Records drawn from a dataset
theorem main_lemma (cap : Int) (hcap : 1 ≤ cap) (rows : Int) :
    ∀ (fuel : ℕ) (nn kk : ℕ) (result : List Int) (total : Int) (exceeded : Bool),
    (rows - (nn : Int)).toNat = fuel →
    (exceeded = false → kk = nn / 2 ∧ result = [0] ∧ total = 0) →
    (exceeded = true → 2 * kk + 2 ≤ nn ∧
       ∃ res0 : List Int, res0 ≠ [] ∧ result = res0 ++ [(nn : Int) - 1 - 2 * (kk : Int)] ∧
         result.sum = total) →
    loopA rows cap (nn : Int) (revHalf nn kk) result
      = ((PySem.List.pyRange ((nn : Int) + 1) (rows + 1) 1).foldl (stepB cap)
          (total, (kk : Int), ((nn.choose kk : ℕ) : Int), exceeded)).1 := by
  intro fuel
  induction fuel with
  | zero =>
    intro nn kk result total exceeded hfuel hF hT
    rw [loopA, dif_neg (by omega), PySem.List.pyRange_one_eq_nil (by omega)]
    cases exceeded with
    | false => obtain ⟨_, hres, htot⟩ := hF rfl; subst hres htot; simp
    | true => obtain ⟨_, res0, _, _, hsum⟩ := hT rfl; simpa using hsum
  | succ fuel ih =>
    intro nn kk result total exceeded hfuel hF hT
    have hcond : (nn : Int) ≤ rows - 1 := by omega
    rw [loopA, dif_pos hcond, PySem.List.pyRange_one_cons (by omega : (nn:Int)+1 < rows+1),
        List.foldl_cons]
    have hmodeq : PySem.Int.mod ((nn:Int)+1) 2 = (((nn+1) % 2 : ℕ) : Int) := by
      rw [show ((nn:Int)+1) = (((nn+1:ℕ)):Int) by push_cast; ring]
      exact_mod_cast PySem.Int.mod_natCast (nn+1) 2
    have hcast1 : ((nn : Int) + 1) = (((nn+1 : ℕ)) : Int) := by push_cast; ring
    cases exceeded with
    | false =>
      obtain ⟨hkk, hres, htot⟩ := hF rfl
      subst hres htot
      -- new top column index after this row
      by_cases hpar : (nn+1) % 2 = 0
      case pos =>
        have hodd : nn = 2*kk + 1 := by omega
        have hbool : (PySem.Int.mod ((nn:Int)+1) 2 == 0 &&
            PySem.List.pyGetD ([0] : List Int) (-1) 0 == 0) = true := by
          simp
          exact ⟨by omega, by decide⟩
        have hrow2 : pyAdjUpd (PySem.List.pyGetD (revHalf nn kk) 0 0 :: revHalf nn kk)
            = revHalf (nn+1) (kk+1) := by
          rw [revHalf_head, pyAdjUpd_eq, hodd, adjSum_prepend]
        have hc1 : PySem.Int.floordiv (((nn.choose kk : ℕ) : Int) * ((nn:Int)+1)) ((kk:Int)+1)
            = (((nn+1).choose (kk+1) : ℕ) : Int) :=
          fd_exact _ _ _ (by omega) (id_even nn kk)
        simp only [hbool, if_true, hrow2]
        have hbool2 : ((((([0] : List Int)).length : Int) - 1 == 0 &&
            PySem.Int.mod ((nn:Int)+1) 2 == 0) = true) := by
          simp
          omega
        have hm1 : PySem.List.pyGetD (([0] : List Int) ++ [1]) (-1) 0 = 1 :=
          PySem.List.pyGetD_neg_one_append_singleton _ _ _
        rw [revHalf_head]
        simp only [hbool2, if_true, hm1]
        by_cases hc : cap < (((nn+1).choose (kk+1) : ℕ) : Int)
        ·
          rw [if_pos hc]
          have htail : PySem.List.slice (revHalf (nn+1) (kk+1)) (some 1) none = revHalf (nn+1) kk := by
            rw [PySem.List.slice_from_one, revHalf_succ]
            rfl
          obtain ⟨KK, hKle, hKcap, hw, hp⟩ := walk_pop cap hcap (nn+1) kk (by omega)
          rw [htail, hp 1]
          have h02 : ∀ v : Int, PySem.List.pyGetD (([0] : List Int) ++ [v]) (-2) 0 = 0 := fun v => by
            have := pyGetD_append2_neg2 [] 0 v
            simpa using this
          rw [pySetD_append_last]
          simp only [h02]
          rw [if_pos (show ((0:Int) == 0) = true by decide)]
          have hm2 : (PySem.Int.mod ((nn:Int)+1) 2 == 0) = true := by rw [hmodeq, hpar]; decide
          have hstepB : stepB cap (0, (kk:Int), ((nn.choose kk : ℕ) : Int), false) ((nn:Int) + 1)
              = (0 + ((nn:Int) + 1) - 1 - 2*(KK:Int), (KK:Int), (((nn+1).choose KK : ℕ) : Int), true) := by
            simp only [stepB, Bool.not_false, Bool.true_and, hm2, if_true, hc1]
            rw [if_pos hc, walkB, dif_pos ⟨hc, by omega⟩]
            have hfd2 : PySem.Int.floordiv ((((nn+1).choose (kk+1) : ℕ) : Int) * ((kk:Int)+1))
                (((nn:Int)+1) - ((kk:Int)+1) + 1) = (((nn+1).choose kk : ℕ) : Int) := by
              apply fd_exact _ _ _ (by omega)
              have := id_down (nn+1) kk (by omega)
              push_cast at this ⊢
              linarith
            rw [show ((kk:Int)+1) - 1 = (kk:Int) by ring, hfd2, hcast1, hw]
          rw [hstepB]
          have hlast4 : (1:Int) + 2*((kk:Int) - (KK:Int)) = (((nn+1 : ℕ)) : Int) - 1 - 2*(KK:Int) := by
            push_cast
            omega
          rw [hcast1]
          exact ih (nn+1) KK ([0] ++ [1 + 2*((kk:Int) - (KK:Int))])
            (0 + (((nn+1:ℕ)):Int) - 1 - 2*(KK:Int)) true (by omega) (by simp)
            (fun _ => ⟨by omega, [0], by simp, by rw [hlast4], by simp; omega⟩)
        · rw [if_neg hc, if_pos (show (PySem.List.pyGetD ([0] : List Int) (-1) 0 == 0) = true by decide)]
          have hm2 : (PySem.Int.mod ((nn:Int)+1) 2 == 0) = true := by rw [hmodeq, hpar]; decide
          have hstepB : stepB cap (0, (kk:Int), ((nn.choose kk : ℕ) : Int), false) ((nn:Int) + 1)
              = (0, (kk:Int)+1, (((nn+1).choose (kk+1) : ℕ) : Int), false) := by
            simp only [stepB, Bool.not_false, Bool.true_and, hm2, if_true, hc1]
            rw [if_neg hc]
            simp
          rw [hstepB, hcast1, show ((kk:Int)+1) = (((kk+1:ℕ)):Int) by push_cast; ring]
          exact ih (nn+1) (kk+1) [0] 0 false (by omega)
            (fun _ => ⟨by omega, rfl, rfl⟩) (by simp)
      case neg =>
        have heven : nn = 2*kk := by omega
        have hm2f : (PySem.Int.mod ((nn:Int)+1) 2 == 0) = false := by
          rw [hmodeq]
          simp
          omega
        have hbool : (PySem.Int.mod ((nn:Int)+1) 2 == 0 &&
            PySem.List.pyGetD ([0] : List Int) (-1) 0 == 0) = false := by
          rw [hm2f, Bool.false_and]
        have hrow2 : pyAdjUpd (revHalf nn kk) = revHalf (nn+1) kk := by
          rw [pyAdjUpd_eq, adjSum_revHalf]
        have hc1 : PySem.Int.floordiv (((nn.choose kk : ℕ) : Int) * ((nn:Int)+1)) (((nn:Int)+1) - (kk:Int))
            = (((nn+1).choose kk : ℕ) : Int) :=
          fd_exact _ _ _ (by omega) (id_same nn kk (by omega))
        simp only [hbool, Bool.false_eq_true, if_false, hrow2]
        rw [revHalf_head]
        by_cases hc : cap < (((nn+1).choose kk : ℕ) : Int)
        · rw [if_pos hc]
          have hkne : kk ≠ 0 := by
            rintro rfl
            simp [Nat.choose_zero_right] at hc
            omega
          obtain ⟨kk', rfl⟩ : ∃ kk', kk = kk'+1 := ⟨kk-1, by omega⟩
          have htail : PySem.List.slice (revHalf (nn+1) (kk'+1)) (some 1) none = revHalf (nn+1) kk' := by
            rw [PySem.List.slice_from_one, revHalf_succ]
            rfl
          have hbool2 : ((((([0] : List Int)).length : Int) - 1 == 0 &&
              PySem.Int.mod ((nn:Int)+1) 2 == 0) = false) := by
            rw [hm2f, Bool.and_false]
          have hm1 : PySem.List.pyGetD (([0] : List Int) ++ [2]) (-1) 0 = 2 :=
            PySem.List.pyGetD_neg_one_append_singleton _ _ _
          simp only [hbool2, Bool.false_eq_true, if_false, hm1]
          obtain ⟨KK, hKle, hKcap, hw, hp⟩ := walk_pop cap hcap (nn+1) kk' (by omega)
          rw [htail, hp 2]
          have h02 : ∀ v : Int, PySem.List.pyGetD (([0] : List Int) ++ [v]) (-2) 0 = 0 := fun v => by
            have := pyGetD_append2_neg2 [] 0 v
            simpa using this
          rw [pySetD_append_last]
          simp only [h02]
          rw [if_pos (show ((0:Int) == 0) = true by decide)]
          have hstepB : stepB cap (0, ((kk'+1 : ℕ):Int), ((nn.choose (kk'+1) : ℕ) : Int), false) ((nn:Int) + 1)
              = (0 + ((nn:Int) + 1) - 1 - 2*(KK:Int), (KK:Int), (((nn+1).choose KK : ℕ) : Int), true) := by
            simp only [stepB, Bool.not_false, Bool.true_and, hm2f, Bool.false_eq_true, if_false, hc1]
            rw [if_pos hc, walkB, dif_pos ⟨hc, by push_cast; omega⟩]
            have hfd2 : PySem.Int.floordiv ((((nn+1).choose (kk'+1) : ℕ) : Int) * (((kk'+1:ℕ)):Int))
                (((nn:Int)+1) - (((kk'+1:ℕ)):Int) + 1) = (((nn+1).choose kk' : ℕ) : Int) := by
              apply fd_exact _ _ _ (by push_cast; omega)
              have := id_down (nn+1) kk' (by omega)
              push_cast at this ⊢
              linarith
            rw [show ((((kk'+1:ℕ)):Int)) - 1 = (kk':Int) by push_cast; ring, hfd2, hcast1, hw]
          rw [hstepB, hcast1]
          have hlast4 : (2:Int) + 2*((kk':Int) - (KK:Int)) = (((nn+1:ℕ)):Int) - 1 - 2*(KK:Int) := by
            push_cast
            omega
          exact ih (nn+1) KK ([0] ++ [2 + 2*((kk':Int) - (KK:Int))])
            (0 + (((nn+1:ℕ)):Int) - 1 - 2*(KK:Int)) true (by omega) (by simp)
            (fun _ => ⟨by omega, [0], by simp, by rw [hlast4], by simp; omega⟩)
        · rw [if_neg hc, if_pos (show (PySem.List.pyGetD ([0] : List Int) (-1) 0 == 0) = true by decide)]
          have hstepB : stepB cap (0, (kk:Int), ((nn.choose kk : ℕ) : Int), false) ((nn:Int) + 1)
              = (0, (kk:Int), (((nn+1).choose kk : ℕ) : Int), false) := by
            simp only [stepB, Bool.not_false, Bool.true_and, hm2f, Bool.false_eq_true, if_false, hc1]
            rw [if_neg hc]
          rw [hstepB, hcast1]
          exact ih (nn+1) kk [0] 0 false (by omega) (fun _ => ⟨by omega, rfl, rfl⟩) (by simp)
    | true =>
      obtain ⟨hb, res0, hresne, hres, hsum⟩ := hT rfl
      subst hres
      have hr0pos : 0 < res0.length := List.length_pos_iff.2 hresne
      have hlast : PySem.List.pyGetD (res0 ++ [(nn:Int) - 1 - 2*(kk:Int)]) (-1) 0
          = (nn:Int) - 1 - 2*(kk:Int) := PySem.List.pyGetD_neg_one_append_singleton _ _ _
      have hlastne : (PySem.List.pyGetD (res0 ++ [(nn:Int) - 1 - 2*(kk:Int)]) (-1) 0 == 0) = false := by
        rw [hlast]
        simp only [beq_eq_false_iff_ne, ne_eq]
        omega
      have hbool : (PySem.Int.mod ((nn:Int)+1) 2 == 0 &&
          PySem.List.pyGetD (res0 ++ [(nn:Int) - 1 - 2*(kk:Int)]) (-1) 0 == 0) = false := by
        rw [hlastne, Bool.and_false]
      have hrow2 : pyAdjUpd (revHalf nn kk) = revHalf (nn+1) kk := by
        rw [pyAdjUpd_eq, adjSum_revHalf]
      have hc1 : PySem.Int.floordiv (((nn.choose kk : ℕ) : Int) * ((nn:Int)+1)) (((nn:Int)+1) - (kk:Int))
          = (((nn+1).choose kk : ℕ) : Int) :=
        fd_exact _ _ _ (by omega) (id_same nn kk (by omega))
      simp only [hbool, Bool.false_eq_true, if_false, hrow2]
      rw [revHalf_head]
      by_cases hc : cap < (((nn+1).choose kk : ℕ) : Int)
      · rw [if_pos hc]
        have hkne : kk ≠ 0 := by
          rintro rfl
          simp [Nat.choose_zero_right] at hc
          omega
        obtain ⟨kk', rfl⟩ : ∃ kk', kk = kk'+1 := ⟨kk-1, by omega⟩
        have htail : PySem.List.slice (revHalf (nn+1) (kk'+1)) (some 1) none = revHalf (nn+1) kk' := by
          rw [PySem.List.slice_from_one, revHalf_succ]
          rfl
        have hbool2 : ((((res0 ++ [(nn:Int) - 1 - 2*((kk'+1:ℕ):Int)]).length : Int) - 1 == 0 &&
            PySem.Int.mod ((nn:Int)+1) 2 == 0) = false) := by
          have h1 : ((((res0 ++ [(nn:Int) - 1 - 2*((kk'+1:ℕ):Int)]).length : Int) - 1 == 0)) = false := by
            simp only [beq_eq_false_iff_ne, ne_eq, List.length_append, List.length_cons,
              List.length_nil]
            push_cast
            omega
          rw [h1, Bool.false_and]
        have hm1 : PySem.List.pyGetD ((res0 ++ [(nn:Int) - 1 - 2*((kk'+1:ℕ):Int)]) ++ [2]) (-1) 0 = 2 :=
          PySem.List.pyGetD_neg_one_append_singleton _ _ _
        simp only [hbool2, Bool.false_eq_true, if_false, hm1]
        obtain ⟨KK, hKle, hKcap, hw, hp⟩ := walk_pop cap hcap (nn+1) kk' (by omega)
        rw [htail, hp 2, pySetD_append_last]
        have hprev : PySem.List.pyGetD ((res0 ++ [(nn:Int) - 1 - 2*((kk'+1:ℕ):Int)]) ++
            [2 + 2 * ((kk':Int) - (KK:Int))]) (-2) 0 = (nn:Int) - 1 - 2*((kk'+1:ℕ):Int) :=
          pyGetD_append2_neg2 _ _ _
        simp only [hprev]
        rw [if_neg (by simp only [beq_iff_eq]; push_cast; omega),
            PySem.List.pyGetD_neg_one_append_singleton, pySetD_append_last]
        have hstepB : stepB cap ((res0 ++ [(nn:Int) - 1 - 2*((kk'+1:ℕ):Int)]).sum,
            (((kk'+1:ℕ)):Int), ((nn.choose (kk'+1) : ℕ) : Int), true) ((nn:Int) + 1)
            = ((res0 ++ [(nn:Int) - 1 - 2*((kk'+1:ℕ):Int)]).sum + ((nn:Int) + 1) - 1 - 2*(KK:Int),
               (KK:Int), (((nn+1).choose KK : ℕ) : Int), true) := by
          simp only [stepB, Bool.not_true, Bool.false_and, Bool.false_eq_true, if_false, hc1]
          rw [if_pos hc, walkB, dif_pos ⟨hc, by push_cast; omega⟩]
          have hfd2 : PySem.Int.floordiv ((((nn+1).choose (kk'+1) : ℕ) : Int) * (((kk'+1:ℕ)):Int))
              (((nn:Int)+1) - (((kk'+1:ℕ)):Int) + 1) = (((nn+1).choose kk' : ℕ) : Int) := by
            apply fd_exact _ _ _ (by push_cast; omega)
            have := id_down (nn+1) kk' (by omega)
            push_cast at this ⊢
            linarith
          rw [show ((((kk'+1:ℕ)):Int)) - 1 = (kk':Int) by push_cast; ring, hfd2, hcast1, hw]
        rw [hsum] at hstepB
        rw [hstepB, hcast1]
        have hx : (2:Int) + 2 * ((kk':Int) - (KK:Int)) + ((nn:Int) - 1 - 2*((kk'+1:ℕ):Int)) + 1
            = (((nn+1:ℕ)):Int) - 1 - 2*(KK:Int) := by
          push_cast
          ring
        rw [hx]
        exact ih (nn+1) KK ((res0 ++ [(nn:Int) - 1 - 2*((kk'+1:ℕ):Int)]) ++
            [(((nn+1:ℕ)):Int) - 1 - 2*(KK:Int)]) (total + (((nn+1:ℕ)):Int) - 1 - 2*(KK:Int)) true
          (by omega) (by simp)
          (fun _ => ⟨by omega, res0 ++ [(nn:Int) - 1 - 2*((kk'+1:ℕ):Int)], by simp, rfl,
            by rw [List.sum_append, hsum]; simp; ring⟩)
      · rw [if_neg hc]
        simp only [hlast]
        rw [if_neg (show ¬((((nn:Int) - 1 - 2*(kk:Int)) == 0) = true) by
          simp only [beq_iff_eq]
          omega)]
        have hstepB : stepB cap ((res0 ++ [(nn:Int) - 1 - 2*(kk:Int)]).sum,
            ((kk:Int)), ((nn.choose kk : ℕ) : Int), true) ((nn:Int) + 1)
            = ((res0 ++ [(nn:Int) - 1 - 2*(kk:Int)]).sum + ((nn:Int) + 1) - 1 - 2*(kk:Int),
               (kk:Int), (((nn+1).choose kk : ℕ) : Int), true) := by
          simp only [stepB, Bool.not_true, Bool.false_and, Bool.false_eq_true, if_false, hc1]
          rw [if_neg hc]
          simp
        rw [hsum] at hstepB
        rw [hstepB, hcast1]
        have hx : ((nn:Int) - 1 - 2*(kk:Int)) + 1 = (((nn+1:ℕ)):Int) - 1 - 2*(kk:Int) := by
          push_cast
          ring
        rw [hx]
        exact ih (nn+1) kk ((res0 ++ [(nn:Int) - 1 - 2*(kk:Int)]) ++
            [(((nn+1:ℕ)):Int) - 1 - 2*(kk:Int)]) (total + (((nn+1:ℕ)):Int) - 1 - 2*(kk:Int)) true
          (by omega) (by simp)
          (fun _ => ⟨by omega, res0 ++ [(nn:Int) - 1 - 2*(kk:Int)], by simp, rfl,
            by rw [List.sum_append, hsum]; simp; ring⟩)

AIM OF THE EXERCISE>
Which of the lines above hold the string "hodd"? Copy each one.

THE COMPLETED TASK>
        have hodd : nn = 2*kk + 1 := by omega
          rw [revHalf_head, pyAdjUpd_eq, hodd, adjSum_prepend]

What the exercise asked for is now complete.